臧克家文集

                    老哥哥



  秋是懷人的季候。深宵裡,床頭上叫著蟋蟀,涼風吹一縷明光穿過紙窗來。在我沒法合緊雙眼的當兒,一個意態龍鍾的老人的影像便朦朧在我眼前了。

  可以說,我的心無論什麼時候都給老哥哥牽著的,在青島住過了五年,可是除了友情沒有什麼使我在回憶裡悵惘,有那便是老哥哥了。青島離家很近,起早也不過天把的路程呢。

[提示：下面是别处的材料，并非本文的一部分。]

-- pv_equiv track=rewrite | github.com/anilbharadia/vedicscriptures.bhagavad-gita | src/add-speaker.py | insert_speaker
-- ===== SOURCE A (Python) =====
-- from collections import OrderedDict
--
-- def insert_speaker(data: OrderedDict, speaker: str) -> OrderedDict:
--     new_data = OrderedDict()
--     for k, v in data.items():
--         if k == 'speaker':
--             continue  # drop old, will reinsert
--         if k == 'slok':
--             new_data['speaker'] = speaker
--         new_data[k] = v
--     return new_data
-- ===== SOURCE B (Python) =====
-- from collections import OrderedDict
--
-- def insert_speaker(data: OrderedDict, speaker: str) -> OrderedDict:
--     items = [(k, v) for k, v in data.items() if k != 'speaker']
--     keys = [k for k, _ in items]
--     if 'slok' in keys:
--         items.insert(keys.index('slok'), ('speaker', speaker))
--     return OrderedDict(items)
-- ===== Notes on version B (the rewrite author's own statement) =====
-- stated objective: alternative
-- what changed: Instead of rebuilding the dict key-by-key inside one loop with an inline conditional insertion, B first materialises the pairs without any 'speaker' key, then locates the index of 'slok' and list-inserts ('speaker', speaker) there (skipping the insert when 'slok' is absent, matching A's drop behaviour), and finally constructs the OrderedDict from the finished list.
import Mathlib
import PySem

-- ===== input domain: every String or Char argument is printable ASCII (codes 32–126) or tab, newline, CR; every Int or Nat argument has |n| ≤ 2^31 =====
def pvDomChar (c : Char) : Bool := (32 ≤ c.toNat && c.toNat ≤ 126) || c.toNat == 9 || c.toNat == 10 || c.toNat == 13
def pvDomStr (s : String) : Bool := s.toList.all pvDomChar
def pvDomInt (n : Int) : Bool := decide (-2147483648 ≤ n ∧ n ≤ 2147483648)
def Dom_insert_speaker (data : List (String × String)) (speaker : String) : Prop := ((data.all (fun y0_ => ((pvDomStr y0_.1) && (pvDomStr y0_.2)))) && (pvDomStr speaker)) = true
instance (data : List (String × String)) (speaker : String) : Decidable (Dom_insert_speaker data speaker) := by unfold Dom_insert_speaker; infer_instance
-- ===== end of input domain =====

-- B replaces A's single-pass dict rebuild (conditional insertion inside the loop) with a
-- filter + index-based list insert and a final dict construction (objective: alternative
-- decomposition, same cost).


-- ===== PORT A =====
-- A's loop: skip any existing 'speaker' pair; right before writing 'slok', write 'speaker'.
def insert_speaker (data : List (String × String)) (speaker : String) : List (String × String) :=
  (data.foldl
    (fun new_data kv =>
      if kv.1 == "speaker" then new_data
      else
        let new_data := if kv.1 == "slok" then new_data.insert "speaker" speaker else new_data
        new_data.insert kv.1 kv.2)
    (PySem.Dict.empty : PySem.Dict String String)).items

-- ===== PORT B =====
-- B: filter out 'speaker', list-insert ('speaker', speaker) at the index of 'slok' (if any),
-- then construct the dict from the finished list.
def insert_speaker_alt (data : List (String × String)) (speaker : String) : List (String × String) :=
  let items := data.filter (fun kv => !(kv.1 == "speaker"))
  let keys := items.map (fun kv => kv.1)
  let items :=
    if keys.contains "slok" then
      match PySem.List.index? keys "slok" with
      | some i => PySem.List.insert items (i : Int) ("speaker", speaker)
      | none => items
    else items
  (PySem.Dict.ofList items).items

-- ===== PRECONDITION & SPEC =====
def Spec_insert_speaker (data : List (String × String)) (speaker : String) (out : List (String × String)) : Prop := out = insert_speaker_alt data speaker
instance (data : List (String × String)) (speaker : String) (out : List (String × String)) : Decidable (Spec_insert_speaker data speaker out) := by unfold Spec_insert_speaker; infer_instance

-- ===== CLAIM (what is proved, stated in full; the proofs are below) =====
def Claim_equal_insert_speaker : Prop := ∀ (data : List (String × String)) (speaker : String), Dom_insert_speaker data speaker → Spec_insert_speaker data speaker (insert_speaker data speaker)

-- ===== LEMMAS AND PROOFS =====

-- A's loop step, named for the proofs.
def stepA (speaker : String) (new_data : PySem.Dict String String) (kv : String × String) : PySem.Dict String String :=
  if kv.1 == "speaker" then new_data
  else
    let new_data := if kv.1 == "slok" then new_data.insert "speaker" speaker else new_data
    new_data.insert kv.1 kv.2

-- The list B feeds to OrderedDict, described structurally.
def bL (speaker : String) : List (String × String) → List (String × String)
  | [] => []
  | (k, v) :: t =>
    if k == "speaker" then bL speaker t
    else if k == "slok" then ("speaker", speaker) :: (k, v) :: (t.filter (fun kv => !(kv.1 == "speaker")))
    else (k, v) :: bL speaker t

theorem stepA_speaker (speaker v : String) (d : PySem.Dict String String) :
    stepA speaker d ("speaker", v) = d := by simp [stepA]

theorem stepA_slok (speaker v : String) (d : PySem.Dict String String) :
    stepA speaker d ("slok", v) = (d.insert "speaker" speaker).insert "slok" v := by
  simp [stepA]

theorem stepA_other (speaker : String) {k : String} (v : String) (d : PySem.Dict String String)
    (hk : k ≠ "speaker") (hsl : k ≠ "slok") : stepA speaker d (k, v) = d.insert k v := by
  simp [stepA, hk, hsl]

-- Re-inserting a binding a dict already holds is a no-op.
theorem insert_of_get?_eq_some {d : PySem.Dict String String} {k : String} {v : String}
    (hnd : d.keys.Nodup) (h : d.get? k = some v) : d.insert k v = d := by
  apply PySem.Dict.ext
  rw [PySem.Dict.items_insert_of_contains d v (by rw [PySem.Dict.contains_eq_isSome_get?, h]; rfl)]
  have hmap : ∀ p ∈ d.items, (if (p.1 == k) = true then (k, v) else p) = p := by
    intro p hp
    by_cases hk : p.1 = k
    · obtain ⟨p1, p2⟩ := p
      simp only at hk; subst hk
      have := PySem.Dict.get?_of_mem_items d hp hnd
      rw [h] at this
      simp_all
    · simp [hk]
  rw [List.map_congr_left hmap]
  simp

-- After 'speaker' has been written, A's loop is a plain insert-fold over the non-'speaker' pairs.
theorem phase2 (speaker : String) (l : List (String × String)) :
    ∀ d : PySem.Dict String String, d.keys.Nodup → d.get? "speaker" = some speaker →
    l.foldl (stepA speaker) d
      = (l.filter (fun kv => !(kv.1 == "speaker"))).foldl (fun d kv => d.insert kv.1 kv.2) d := by
  induction l with
  | nil => intro d _ _; rfl
  | cons kv t ih =>
    intro d hnd hs
    obtain ⟨k, v⟩ := kv
    rw [List.foldl_cons]
    by_cases hk : k = "speaker"
    · subst hk
      rw [stepA_speaker,
        show ((("speaker", v) :: t).filter (fun kv => !(kv.1 == "speaker")))
          = t.filter (fun kv => !(kv.1 == "speaker")) by simp]
      exact ih d hnd hs
    · by_cases hsl : k = "slok"
      · subst hsl
        rw [stepA_slok, insert_of_get?_eq_some hnd hs,
          show ((("slok", v) :: t).filter (fun kv => !(kv.1 == "speaker")))
            = ("slok", v) :: t.filter (fun kv => !(kv.1 == "speaker")) by simp,
          List.foldl_cons]
        exact ih _ (PySem.Dict.nodup_keys_insert d _ _ hnd)
          (by rw [PySem.Dict.get?_insert_of_ne d _ (by decide)]; exact hs)
      · rw [stepA_other speaker v d hk hsl,
          show (((k, v) :: t).filter (fun kv => !(kv.1 == "speaker")))
            = (k, v) :: t.filter (fun kv => !(kv.1 == "speaker")) by simp [hk],
          List.foldl_cons]
        exact ih _ (PySem.Dict.nodup_keys_insert d _ _ hnd)
          (by rw [PySem.Dict.get?_insert_of_ne d _ (Ne.symm hk)]; exact hs)

-- A's whole loop computes the insert-fold of bL.
theorem phase1 (speaker : String) (l : List (String × String)) :
    ∀ d : PySem.Dict String String, d.keys.Nodup →
    l.foldl (stepA speaker) d = (bL speaker l).foldl (fun d kv => d.insert kv.1 kv.2) d := by
  induction l with
  | nil => intro d _; rfl
  | cons kv t ih =>
    intro d hnd
    obtain ⟨k, v⟩ := kv
    rw [List.foldl_cons]
    by_cases hk : k = "speaker"
    · subst hk
      rw [stepA_speaker, show bL speaker (("speaker", v) :: t) = bL speaker t by simp [bL]]
      exact ih d hnd
    · by_cases hsl : k = "slok"
      · subst hsl
        rw [stepA_slok,
          show bL speaker (("slok", v) :: t)
            = ("speaker", speaker) :: ("slok", v) :: t.filter (fun kv => !(kv.1 == "speaker"))
            by simp [bL],
          List.foldl_cons, List.foldl_cons]
        exact phase2 speaker t _
          (PySem.Dict.nodup_keys_insert _ _ _ (PySem.Dict.nodup_keys_insert d _ _ hnd))
          (by rw [PySem.Dict.get?_insert_of_ne _ _ (by decide)]
              exact PySem.Dict.get?_insert_self ..)
      · rw [stepA_other speaker v d hk hsl,
          show bL speaker ((k, v) :: t) = (k, v) :: bL speaker t by simp [bL, hk, hsl],
          List.foldl_cons]
        exact ih _ (PySem.Dict.nodup_keys_insert d _ _ hnd)

-- B's filter + index-insert builds exactly bL.
theorem bList_eq (speaker : String) (l : List (String × String)) :
    (if ((l.filter (fun kv => !(kv.1 == "speaker"))).map (fun kv => kv.1)).contains "slok" then
       match PySem.List.index? ((l.filter (fun kv => !(kv.1 == "speaker"))).map (fun kv => kv.1)) "slok" with
       | some i => PySem.List.insert (l.filter (fun kv => !(kv.1 == "speaker"))) (i : Int) ("speaker", speaker)
       | none => l.filter (fun kv => !(kv.1 == "speaker"))
     else l.filter (fun kv => !(kv.1 == "speaker"))) = bL speaker l := by
  induction l with
  | nil => rfl
  | cons kv t ih =>
    obtain ⟨k, v⟩ := kv
    by_cases hk : k = "speaker"
    · subst hk
      rw [show ((("speaker", v) :: t).filter (fun kv => !(kv.1 == "speaker")))
          = t.filter (fun kv => !(kv.1 == "speaker")) by simp,
        show bL speaker (("speaker", v) :: t) = bL speaker t by simp [bL]]
      exact ih
    · have hfil : (((k, v) :: t).filter (fun kv => !(kv.1 == "speaker")))
          = (k, v) :: t.filter (fun kv => !(kv.1 == "speaker")) := by simp [hk]
      set F := t.filter (fun kv => !(kv.1 == "speaker")) with hF
      set K := F.map (fun kv => kv.1) with hK
      by_cases hsl : k = "slok"
      · subst hsl
        rw [hfil, List.map_cons,
          if_pos (show (("slok" :: K).contains "slok") = true by simp),
          PySem.List.index?_cons_self,
          show bL speaker (("slok", v) :: t) = ("speaker", speaker) :: ("slok", v) :: F
            by simp [bL, hF]]
        show PySem.List.insert (("slok", v) :: F) ((0 : Nat) : Int) ("speaker", speaker) = _
        rw [Nat.cast_zero, PySem.List.insert_zero]
      · rw [hfil, List.map_cons,
          show bL speaker ((k, v) :: t) = (k, v) :: bL speaker t by simp [bL, hk, hsl],
          show ((k :: K).contains "slok") = K.contains "slok" by
            simp [Ne.symm hsl],
          PySem.List.index?_cons_of_ne K hsl]
        by_cases hc : K.contains "slok"
        · rw [if_pos hc]
          rw [if_pos hc] at ih
          obtain ⟨i, hi⟩ := Option.isSome_iff_exists.mp
            ((PySem.List.index?_isSome_iff (xs := K) (v := "slok")).2 (by simpa using hc))
          have hilt : i < F.length := by
            rcases PySem.List.getElem_of_index?_eq_some hi with ⟨h1, _⟩
            simpa [hK] using h1
          have ih' : PySem.List.insert F (i : Int) ("speaker", speaker) = bL speaker t := by
            rw [hi] at ih; exact ih
          rw [hi]
          show PySem.List.insert ((k, v) :: F) ((i + 1 : Nat) : Int) ("speaker", speaker)
              = (k, v) :: bL speaker t
          rw [PySem.List.insert_natCast _ _ _ (by simpa using Nat.succ_le_succ (le_of_lt hilt)),
            List.take_succ_cons, List.drop_succ_cons, List.cons_append]
          rw [← ih', PySem.List.insert_natCast _ _ _ (le_of_lt hilt)]
        · rw [if_neg hc]
          rw [if_neg hc] at ih
          rw [ih]

-- ===== VERDICT (by name: the statement is the Claim_ definition above) =====
theorem insert_speaker_spec : Claim_equal_insert_speaker := by
  intro data speaker _
  show insert_speaker data speaker = insert_speaker_alt data speaker
  have hA : insert_speaker data speaker
      = (data.foldl (stepA speaker) (PySem.Dict.empty : PySem.Dict String String)).items := rfl
  have hB : insert_speaker_alt data speaker
      = (PySem.Dict.ofList (bL speaker data)).items :=
    congrArg (fun l => (PySem.Dict.ofList l).items) (bList_eq speaker data)
  rw [hA, hB, phase1 speaker data PySem.Dict.empty PySem.Dict.nodup_keys_empty]
  rfl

記得在中山路左角一家破舊的低級的交易場中常常可以得到老哥哥的消息。前來的鄉人多半是販賣雞子回頭帶一點洋貨,老哥哥的孫子,也每年無定時的來跑幾趟,他來我總能夠知道,臨走,我提一個小包親自跑到嘈雜的交易所裡從人叢中從忙亂中喚他出來交到他的手裡。

  「這是帶給老哥哥的一點禮物。」

  「這還使得呢!」口在推讓著小包卻早已接過去了。我知道這點禮物不比鴻毛有分量,然而一想老哥哥用殘破的牙齒咀嚼著餅乾時的微笑,自己的心又是酸又是甜的。

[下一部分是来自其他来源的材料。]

-- ===== VERDICT (by name: the statement is the Claim_ definition above) =====
theorem pick_peaks_spec : Claim_equal_pick_peaks := by
  intro input_list _ hpre
  unfold Spec_pick_peaks
  match input_list with
  | [] => exact absurd rfl hpre
  | x :: tail =>
    -- A's fold = first-difference scan = scanRuns on the enumerated tail
    simp only [pick_peaks, List.foldl_cons]
    have h0 : pickPeaksStepA ([], [], x, x, "falling", 0) x = ([], [], x, x, "falling", 1) := by
      simp [pickPeaksStepA]
    rw [h0]
    have hAS := pick_peaks_loop tail [] [] x x x "falling" false 1 (Or.inl ⟨rfl, rfl, rfl⟩)
    have hS := foldS_eq_scanRuns tail [] [] x false 1
    norm_num at hS
    -- compress, then shift the open first run into rle of the whole list
    have hRle := scanRuns_rle tail 1 false 0 x
    have hShift := scanRuns_cons_rle tail 0 x
    norm_num at hShift
    obtain ⟨j0, r, hHead⟩ := rle_head tail 0 x
    rw [hHead] at hShift
    -- the scan over compressed runs is the triple selection
    have hChain := rle_chain (x :: tail) 0
    rw [hHead] at hChain
    have hTrip : scanRuns false j0 x r = tripleList ((j0, x) :: (j0, x) :: r) :=
      scanRuns_eq_tripleList r j0 x x j0 false hChain (by simp)
    have hPre : tripleList ((j0, x) :: (j0, x) :: r) = tripleList ((j0, x) :: r) :=
      tripleList_prefix j0 x j0 x r (lt_irrefl x)
    have hA1 : scanRuns false 0 x (PySem.List.enumerate tail 1) = tripleList ((j0, x) :: r) := by
      rw [hRle, hShift]
      show scanRuns false j0 x r = _
      rw [hTrip, hPre]
    -- B's filtered enumerate is rle, and its zip/foldl loop is the triple selection
    simp only [pick_peaks_alt]
    have hfilter := filter_eq_rle (x :: tail) (x :: tail) 0 rfl (by simp)
    simp only [Nat.cast_zero] at hfilter
    rw [hfilter, hHead, foldl_zip_eq_tripleList]
    rw [hAS.1, hAS.2, hS.1, hS.2, hA1]
    simp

  老哥哥離開我家,算來已經足足十年了。在這個長的期間裡,我是一隻亂飛的鳥,也偶爾的投奔一下故鄉的園林。照例,在未到家以前,心先來一陣怕,怕人家說我變了,更怕有些人我已不認識有些人已見不到了。到了家一定還沒坐好,就開始問短問長了。心急急想探一下老哥哥的存亡,可是話頭卻有些不敢往外吐,早晚用話頭的偏鋒敲出了老哥哥健在的消息心這才放下了。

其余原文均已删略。